___ Extracted entries

-- pv_equiv track=rewrite | github.com/ra1nb0rn/cpe_search | src/cpe_search/cpe_search.py | is_cpe_equal
-- ===== SOURCE A (Python) =====
-- def is_cpe_equal(cpe1, cpe2):
--     """Return True if both CPEs are considered equal, False otherwise"""
--
--     if len(cpe1) != len(cpe2):
--         return False
--
--     for i in range(len(cpe1)):
--         if cpe1[i] != cpe2[i]:
--             if not (cpe1[i] in ("*", "-") and cpe2[i] in ("*", "-")):
--                 return False
--     return True
-- ===== SOURCE B (Python) =====
-- def is_cpe_equal(cpe1, cpe2):
--     """Return True if both CPEs are considered equal, False otherwise"""
--     def canon(s):
--         return ''.join('*' if ch == '-' else ch for ch in s)
--     return canon(cpe1) == canon(cpe2)
-- ===== Notes on version B (the rewrite author's own statement) =====
-- stated objective: simpler
-- what changed: Replaces the index loop with per-position wildcard special-casing by canonicalizing both strings (every '-' becomes '*') and comparing the canonical forms for equality.
import Mathlib
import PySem

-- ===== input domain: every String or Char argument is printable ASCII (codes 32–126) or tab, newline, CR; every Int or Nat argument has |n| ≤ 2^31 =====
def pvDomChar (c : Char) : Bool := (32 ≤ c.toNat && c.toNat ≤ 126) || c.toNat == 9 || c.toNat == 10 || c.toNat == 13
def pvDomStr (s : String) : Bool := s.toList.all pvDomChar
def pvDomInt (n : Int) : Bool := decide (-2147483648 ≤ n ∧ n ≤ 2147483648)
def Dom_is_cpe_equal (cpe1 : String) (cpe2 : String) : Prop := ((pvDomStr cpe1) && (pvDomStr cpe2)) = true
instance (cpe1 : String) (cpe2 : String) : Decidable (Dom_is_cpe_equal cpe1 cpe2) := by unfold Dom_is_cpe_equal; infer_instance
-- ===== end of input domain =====

-- B canonicalizes both strings ('-' → '*') and compares, instead of A's index loop with a wildcard branch (objective: simpler).

-- ===== PORT A =====
-- the 'for i in range(len(cpe1))' loop with its early 'return False', as paired recursion
-- over the two character lists (the length guard has already ensured equal lengths)
def pvLoopA : List Char → List Char → Bool
  | c1 :: t1, c2 :: t2 =>
      if c1 ≠ c2 then
        if ¬ ((c1 = '*' ∨ c1 = '-') ∧ (c2 = '*' ∨ c2 = '-')) then false
        else pvLoopA t1 t2
      else pvLoopA t1 t2
  | _, _ => true

def is_cpe_equal (cpe1 : String) (cpe2 : String) : Bool :=
  if cpe1.toList.length ≠ cpe2.toList.length then false
  else pvLoopA cpe1.toList cpe2.toList

-- ===== PORT B =====
-- canon(s) = ''.join('*' if ch == '-' else ch for ch in s)
def pvCanon (s : String) : List Char :=
  s.toList.map (fun ch => if ch = '-' then '*' else ch)

def is_cpe_equal_alt (cpe1 : String) (cpe2 : String) : Bool :=
  pvCanon cpe1 == pvCanon cpe2

-- ===== PRECONDITION & SPEC =====
def Spec_is_cpe_equal (cpe1 : String) (cpe2 : String) (out : Bool) : Prop := out = is_cpe_equal_alt cpe1 cpe2
instance (cpe1 : String) (cpe2 : String) (out : Bool) : Decidable (Spec_is_cpe_equal cpe1 cpe2 out) := by unfold Spec_is_cpe_equal; infer_instance

-- ===== CLAIM (what is proved, stated in full; the proofs are below) =====
def Claim_equal_is_cpe_equal : Prop := ∀ (cpe1 : String) (cpe2 : String), Dom_is_cpe_equal cpe1 cpe2 → Spec_is_cpe_equal cpe1 cpe2 (is_cpe_equal cpe1 cpe2)

-- ===== LEMMAS AND PROOFS =====

-- per-character: the canonical forms agree exactly when A's loop does not reject the pair
theorem pvNorm_eq_iff (c1 c2 : Char) :
    ((if c1 = '-' then '*' else c1) = (if c2 = '-' then '*' else c2)) ↔
      (c1 = c2 ∨ ((c1 = '*' ∨ c1 = '-') ∧ (c2 = '*' ∨ c2 = '-'))) := by
  by_cases h1 : c1 = '-' <;> by_cases h2 : c2 = '-' <;> simp [h1, h2] <;> aesop

-- A's loop (under equal lengths) computes equality of the canonical forms
theorem pvLoopA_eq_canon (l1 l2 : List Char) (h : l1.length = l2.length) :
    pvLoopA l1 l2 =
      (l1.map (fun ch => if ch = '-' then '*' else ch) ==
       l2.map (fun ch => if ch = '-' then '*' else ch)) := by
  induction l1 generalizing l2 with
  | nil => cases l2 with
    | nil => rfl
    | cons c t => simp at h
  | cons c1 t1 ih =>
    cases l2 with
    | nil => simp at h
    | cons c2 t2 =>
      simp at h
      by_cases hc : (if c1 = '-' then '*' else c1) = (if c2 = '-' then '*' else c2)
      · by_cases hne : c1 = c2
        · simp [pvLoopA, hne, ih t2 h]
        · have hboth := ((pvNorm_eq_iff c1 c2).mp hc).resolve_left hne
          simp [pvLoopA, hne, hboth.1, hboth.2, ih t2 h, hc]
      · have hboth : ¬ ((c1 = '*' ∨ c1 = '-') ∧ (c2 = '*' ∨ c2 = '-')) :=
          fun hb => hc ((pvNorm_eq_iff c1 c2).mpr (Or.inr hb))
        have hne : c1 ≠ c2 := fun he => hc ((pvNorm_eq_iff c1 c2).mpr (Or.inl he))
        have hb : ((if c1 = '-' then '*' else c1) == (if c2 = '-' then '*' else c2)) = false := by
          simp [hc]
        simp [pvLoopA, hne, hb]
        tauto

-- ===== VERDICT (by name: the statement is the Claim_ definition above) =====
theorem is_cpe_equal_spec : Claim_equal_is_cpe_equal := by
  intro cpe1 cpe2 _
  unfold Spec_is_cpe_equal is_cpe_equal is_cpe_equal_alt pvCanon
  by_cases hlen : cpe1.toList.length = cpe2.toList.length
  · simp [hlen, pvLoopA_eq_canon _ _ hlen]
  · have hmap : cpe1.toList.map (fun ch => if ch = '-' then '*' else ch) ≠
           cpe2.toList.map (fun ch => if ch = '-' then '*' else ch) := by
      intro h; exact hlen (by simpa using congrArg List.length h)
    have h' : cpe1.length ≠ cpe2.length := by
      simpa [← String.length_toList] using hlen
    simp [h', hmap]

______

• **Problem requirements**
Retype every line of the material above without altering anything.

• **Solved exercise**
-- pv_equiv track=rewrite | github.com/ra1nb0rn/cpe_search | src/cpe_search/cpe_search.py | is_cpe_equal
-- ===== SOURCE A (Python) =====
-- def is_cpe_equal(cpe1, cpe2):
--     """Return True if both CPEs are considered equal, False otherwise"""
--
--     if len(cpe1) != len(cpe2):
--         return False
--
--     for i in range(len(cpe1)):
--         if cpe1[i] != cpe2[i]:
--             if not (cpe1[i] in ("*", "-") and cpe2[i] in ("*", "-")):
--                 return False
--     return True
-- ===== SOURCE B (Python) =====
-- def is_cpe_equal(cpe1, cpe2):
--     """Return True if both CPEs are considered equal, False otherwise"""
--     def canon(s):
--         return ''.join('*' if ch == '-' else ch for ch in s)
--     return canon(cpe1) == canon(cpe2)
-- ===== Notes on version B (the rewrite author's own statement) =====
-- stated objective: simpler
-- what changed: Replaces the index loop with per-position wildcard special-casing by canonicalizing both strings (every '-' becomes '*') and comparing the canonical forms for equality.
import Mathlib
import PySem

-- ===== input domain: every String or Char argument is printable ASCII (codes 32–126) or tab, newline, CR; every Int or Nat argument has |n| ≤ 2^31 =====
def pvDomChar (c : Char) : Bool := (32 ≤ c.toNat && c.toNat ≤ 126) || c.toNat == 9 || c.toNat == 10 || c.toNat == 13
def pvDomStr (s : String) : Bool := s.toList.all pvDomChar
def pvDomInt (n : Int) : Bool := decide (-2147483648 ≤ n ∧ n ≤ 2147483648)
def Dom_is_cpe_equal (cpe1 : String) (cpe2 : String) : Prop := ((pvDomStr cpe1) && (pvDomStr cpe2)) = true
instance (cpe1 : String) (cpe2 : String) : Decidable (Dom_is_cpe_equal cpe1 cpe2) := by unfold Dom_is_cpe_equal; infer_instance
-- ===== end of input domain =====

-- B canonicalizes both strings ('-' → '*') and compares, instead of A's index loop with a wildcard branch (objective: simpler).

-- ===== PORT A =====
-- the 'for i in range(len(cpe1))' loop with its early 'return False', as paired recursion
-- over the two character lists (the length guard has already ensured equal lengths)
def pvLoopA : List Char → List Char → Bool
  | c1 :: t1, c2 :: t2 =>
      if c1 ≠ c2 then
        if ¬ ((c1 = '*' ∨ c1 = '-') ∧ (c2 = '*' ∨ c2 = '-')) then false
        else pvLoopA t1 t2
      else pvLoopA t1 t2
  | _, _ => true

def is_cpe_equal (cpe1 : String) (cpe2 : String) : Bool :=
  if cpe1.toList.length ≠ cpe2.toList.length then false
  else pvLoopA cpe1.toList cpe2.toList

-- ===== PORT B =====
-- canon(s) = ''.join('*' if ch == '-' else ch for ch in s)
def pvCanon (s : String) : List Char :=
  s.toList.map (fun ch => if ch = '-' then '*' else ch)

def is_cpe_equal_alt (cpe1 : String) (cpe2 : String) : Bool :=
  pvCanon cpe1 == pvCanon cpe2

-- ===== PRECONDITION & SPEC =====
def Spec_is_cpe_equal (cpe1 : String) (cpe2 : String) (out : Bool) : Prop := out = is_cpe_equal_alt cpe1 cpe2
instance (cpe1 : String) (cpe2 : String) (out : Bool) : Decidable (Spec_is_cpe_equal cpe1 cpe2 out) := by unfold Spec_is_cpe_equal; infer_instance

-- ===== CLAIM (what is proved, stated in full; the proofs are below) =====
def Claim_equal_is_cpe_equal : Prop := ∀ (cpe1 : String) (cpe2 : String), Dom_is_cpe_equal cpe1 cpe2 → Spec_is_cpe_equal cpe1 cpe2 (is_cpe_equal cpe1 cpe2)

-- ===== LEMMAS AND PROOFS =====

-- per-character: the canonical forms agree exactly when A's loop does not reject the pair
theorem pvNorm_eq_iff (c1 c2 : Char) :
    ((if c1 = '-' then '*' else c1) = (if c2 = '-' then '*' else c2)) ↔
      (c1 = c2 ∨ ((c1 = '*' ∨ c1 = '-') ∧ (c2 = '*' ∨ c2 = '-'))) := by
  by_cases h1 : c1 = '-' <;> by_cases h2 : c2 = '-' <;> simp [h1, h2] <;> aesop

-- A's loop (under equal lengths) computes equality of the canonical forms
theorem pvLoopA_eq_canon (l1 l2 : List Char) (h : l1.length = l2.length) :
    pvLoopA l1 l2 =
      (l1.map (fun ch => if ch = '-' then '*' else ch) ==
       l2.map (fun ch => if ch = '-' then '*' else ch)) := by
  induction l1 generalizing l2 with
  | nil => cases l2 with
    | nil => rfl
    | cons c t => simp at h
  | cons c1 t1 ih =>
    cases l2 with
    | nil => simp at h
    | cons c2 t2 =>
      simp at h
      by_cases hc : (if c1 = '-' then '*' else c1) = (if c2 = '-' then '*' else c2)
      · by_cases hne : c1 = c2
        · simp [pvLoopA, hne, ih t2 h]
        · have hboth := ((pvNorm_eq_iff c1 c2).mp hc).resolve_left hne
          simp [pvLoopA, hne, hboth.1, hboth.2, ih t2 h, hc]
      · have hboth : ¬ ((c1 = '*' ∨ c1 = '-') ∧ (c2 = '*' ∨ c2 = '-')) :=
          fun hb => hc ((pvNorm_eq_iff c1 c2).mpr (Or.inr hb))
        have hne : c1 ≠ c2 := fun he => hc ((pvNorm_eq_iff c1 c2).mpr (Or.inl he))
        have hb : ((if c1 = '-' then '*' else c1) == (if c2 = '-' then '*' else c2)) = false := by
          simp [hc]
        simp [pvLoopA, hne, hb]
        tauto

-- ===== VERDICT (by name: the statement is the Claim_ definition above) =====
theorem is_cpe_equal_spec : Claim_equal_is_cpe_equal := by
  intro cpe1 cpe2 _
  unfold Spec_is_cpe_equal is_cpe_equal is_cpe_equal_alt pvCanon
  by_cases hlen : cpe1.toList.length = cpe2.toList.length
  · simp [hlen, pvLoopA_eq_canon _ _ hlen]
  · have hmap : cpe1.toList.map (fun ch => if ch = '-' then '*' else ch) ≠
           cpe2.toList.map (fun ch => if ch = '-' then '*' else ch) := by
      intro h; exact hlen (by simpa using congrArg List.length h)
    have h' : cpe1.length ≠ cpe2.length := by
      simpa [← String.length_toList] using hlen
    simp [h', hmap]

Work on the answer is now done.